Explain why NO Ecumenical Council was held in the West for the first 1000 years of the Church’s existence. The Councils which defined our most fundamental doctrines did not take place in Rome but under the Greeks.
If Rome were acknowledged as the centre of unity, the place where the successor of Peter resided, why were no Councils held there. Would it not have been the logical place to convene the bishops?
If the Pope were accepted as the one bishop who was infallible in doctrine, why were no Councils called by him, in his city, at the chair of Peter? Why did he not even attend the Ecumenical Councils?

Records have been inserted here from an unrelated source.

-- pv_equiv track=rewrite | github.com/GrafSpiel/GROMARK | k4_gromark_comprehensive.py | check_key_periodicity
-- ===== SOURCE A (Python) =====
-- def check_key_periodicity(key, max_period=100):
--     """
--     Check if a key has a periodic pattern and return the period if found.
--
--     Args:
--         key (list): Key sequence to check
--         max_period (int): Maximum period to check
--
--     Returns:
--         int or None: Period length if found, None otherwise
--     """
--     # Start with period lengths that might be interesting
--     for period in [21, 42, 63, 84]:
--         if period >= len(key):
--             continue
--
--         is_periodic = True
--         for i in range(len(key) - period):
--             if key[i] != key[i + period]:
--                 is_periodic = False
--                 break
--
--         if is_periodic:
--             return period
--
--     # Check other periods
--     for period in range(1, min(max_period, len(key) // 2)):
--         is_periodic = True
--         for i in range(len(key) - period):
--             if key[i] != key[i + period]:
--                 is_periodic = False
--                 break
--
--         if is_periodic:
--             return period
--
--     return None
-- ===== SOURCE B (Python) =====
-- def check_key_periodicity(key, max_period=100):
--     n = len(key)
--     # special priority periods: one slice comparison each
--     for p in (21, 42, 63, 84):
--         if p < n and key[p:] == key[:n - p]:
--             return p
--     # KMP failure function: k ends as the longest proper border of the whole key,
--     # so n - k is the smallest period of the key
--     fail = [0]
--     k = 0
--     for i in range(1, n):
--         while k and key[i] != key[k]:
--             k = fail[k - 1]
--         if key[i] == key[k]:
--             k += 1
--         fail.append(k)
--     p0 = n - k
--     if p0 < min(max_period, n // 2):
--         return p0
--     return None
-- ===== Notes on version B (the rewrite author's own statement) =====
-- stated objective: alternative
-- what changed: B checks the four special periods with one slice comparison each, then replaces A's whole candidate loop over range(1, min(max_period, n//2)) (each candidate re-scanned element by element) with a single KMP failure-function pass: the longest proper border k of the key gives the smallest period n - k directly, which is returned iff it lies below the range bound.
import Mathlib
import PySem

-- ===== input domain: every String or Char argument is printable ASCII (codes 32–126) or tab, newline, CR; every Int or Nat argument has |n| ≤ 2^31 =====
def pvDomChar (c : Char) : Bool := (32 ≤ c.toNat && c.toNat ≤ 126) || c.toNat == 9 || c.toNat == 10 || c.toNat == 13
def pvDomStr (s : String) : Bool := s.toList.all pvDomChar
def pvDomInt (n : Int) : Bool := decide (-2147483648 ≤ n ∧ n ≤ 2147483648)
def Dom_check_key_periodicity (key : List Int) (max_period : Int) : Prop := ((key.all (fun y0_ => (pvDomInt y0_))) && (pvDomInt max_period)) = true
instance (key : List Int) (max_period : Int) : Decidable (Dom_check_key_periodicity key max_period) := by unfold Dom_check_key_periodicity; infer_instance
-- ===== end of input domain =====

-- B replaces A's candidate-by-candidate inner index scans by one slice test per special
-- period plus a single KMP failure-function pass whose final state yields the smallest
-- period directly (objective: alternative algorithm).

-- ===== PORT A =====
-- inner loop 'for i in range(len(key) - period): if key[i] != key[i + period]: break'
-- (indices are always in range when 0 < period, so pyGetD with default 0 is exact there)
def pvPeriodicA (key : List Int) (period : Int) : Bool :=
  (PySem.List.pyRange 0 ((key.length : Int) - period) 1).all
    (fun i => PySem.List.pyGetD key i 0 == PySem.List.pyGetD key (i + period) 0)

def check_key_periodicity (key : List Int) (max_period : Int) : Option Int :=
  -- first loop: special periods, skipping period >= len(key), return on periodic
  match [21, 42, 63, 84].find?
      (fun period => decide (period < (key.length : Int)) && pvPeriodicA key period) with
  | some p => some p
  | none =>
    -- second loop: range(1, min(max_period, len(key) // 2))
    (PySem.List.pyRange 1 (min max_period (PySem.Int.floordiv (key.length : Int) 2)) 1).find?
      (fun period => pvPeriodicA key period)

-- ===== PORT B =====
-- 'while k and key[i] != key[k]: k = fail[k - 1]'; fuel = k.toNat suffices because every
-- fail entry built below is < its index, so k strictly decreases (the guards only make
-- the same computation total)
def pvKmpWhile (key fail : List Int) (i k : Int) (fuel : Nat) : Int :=
  match fuel with
  | 0 => k
  | f + 1 =>
    if decide (k ≠ 0) && !(PySem.List.pyGetD key i 0 == PySem.List.pyGetD key k 0) then
      pvKmpWhile key fail i (PySem.List.pyGetD fail (k - 1) 0) f
    else k

def check_key_periodicity_alt (key : List Int) (max_period : Int) : Option Int :=
  let n : Int := key.length
  -- for p in (21, 42, 63, 84): if p < n and key[p:] == key[:n-p]: return p
  match [21, 42, 63, 84].find? (fun p =>
      decide (p < n) &&
        (PySem.List.slice key (some p) none == PySem.List.slice key none (some (n - p)))) with
  | some p => some p
  | none =>
    -- KMP failure function; st = (fail, k)
    let st := (PySem.List.pyRange 1 n 1).foldl (fun (st : List Int × Int) i =>
      let k1 := pvKmpWhile key st.1 i st.2 st.2.toNat
      let k2 := if PySem.List.pyGetD key i 0 == PySem.List.pyGetD key k1 0 then k1 + 1 else k1
      (st.1 ++ [k2], k2)) ([0], 0)
    let p0 := n - st.2
    if p0 < min max_period (PySem.Int.floordiv n 2) then some p0 else none

-- ===== PRECONDITION & SPEC =====
def Spec_check_key_periodicity (key : List Int) (max_period : Int) (out : Option Int) : Prop := out = check_key_periodicity_alt key max_period
instance (key : List Int) (max_period : Int) (out : Option Int) : Decidable (Spec_check_key_periodicity key max_period out) := by unfold Spec_check_key_periodicity; infer_instance

-- ===== CLAIM (what is proved, stated in full; the proofs are below) =====
def Claim_equal_check_key_periodicity : Prop := ∀ (key : List Int) (max_period : Int), Dom_check_key_periodicity key max_period → Spec_check_key_periodicity key max_period (check_key_periodicity key max_period)

-- ===== LEMMAS AND PROOFS =====

-- 'b is a (weak) border of the length-i prefix of key': the first b entries match the
-- last b entries of that prefix (read with getD; all reads are in range when i ≤ len)
def pvWb (key : List Int) (i b : Nat) : Bool :=
  decide (b ≤ i) && (List.range b).all (fun j => key.getD j 0 == key.getD (i - b + j) 0)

These facts demonstrate that Rome and the Pope were not the centre point of the Church during the first millennium.
It is only later, when Rome left the Universal Church, that it begins to summon its own Councils in Rome, beginning with the First Lateran Council in 1123.
Why not? Catholics do not base the doctrine of Petrine supremecy on where councils are held or who was in attendance. I believe in this dogma because of the words of Jesus. Jesus’ words always trumps history, while history only defines the current thinking at the time.If the Pope were accepted as the one bishop who was infallible in doctrine, why were no Councils called by him, in his city, at the chair of Peter?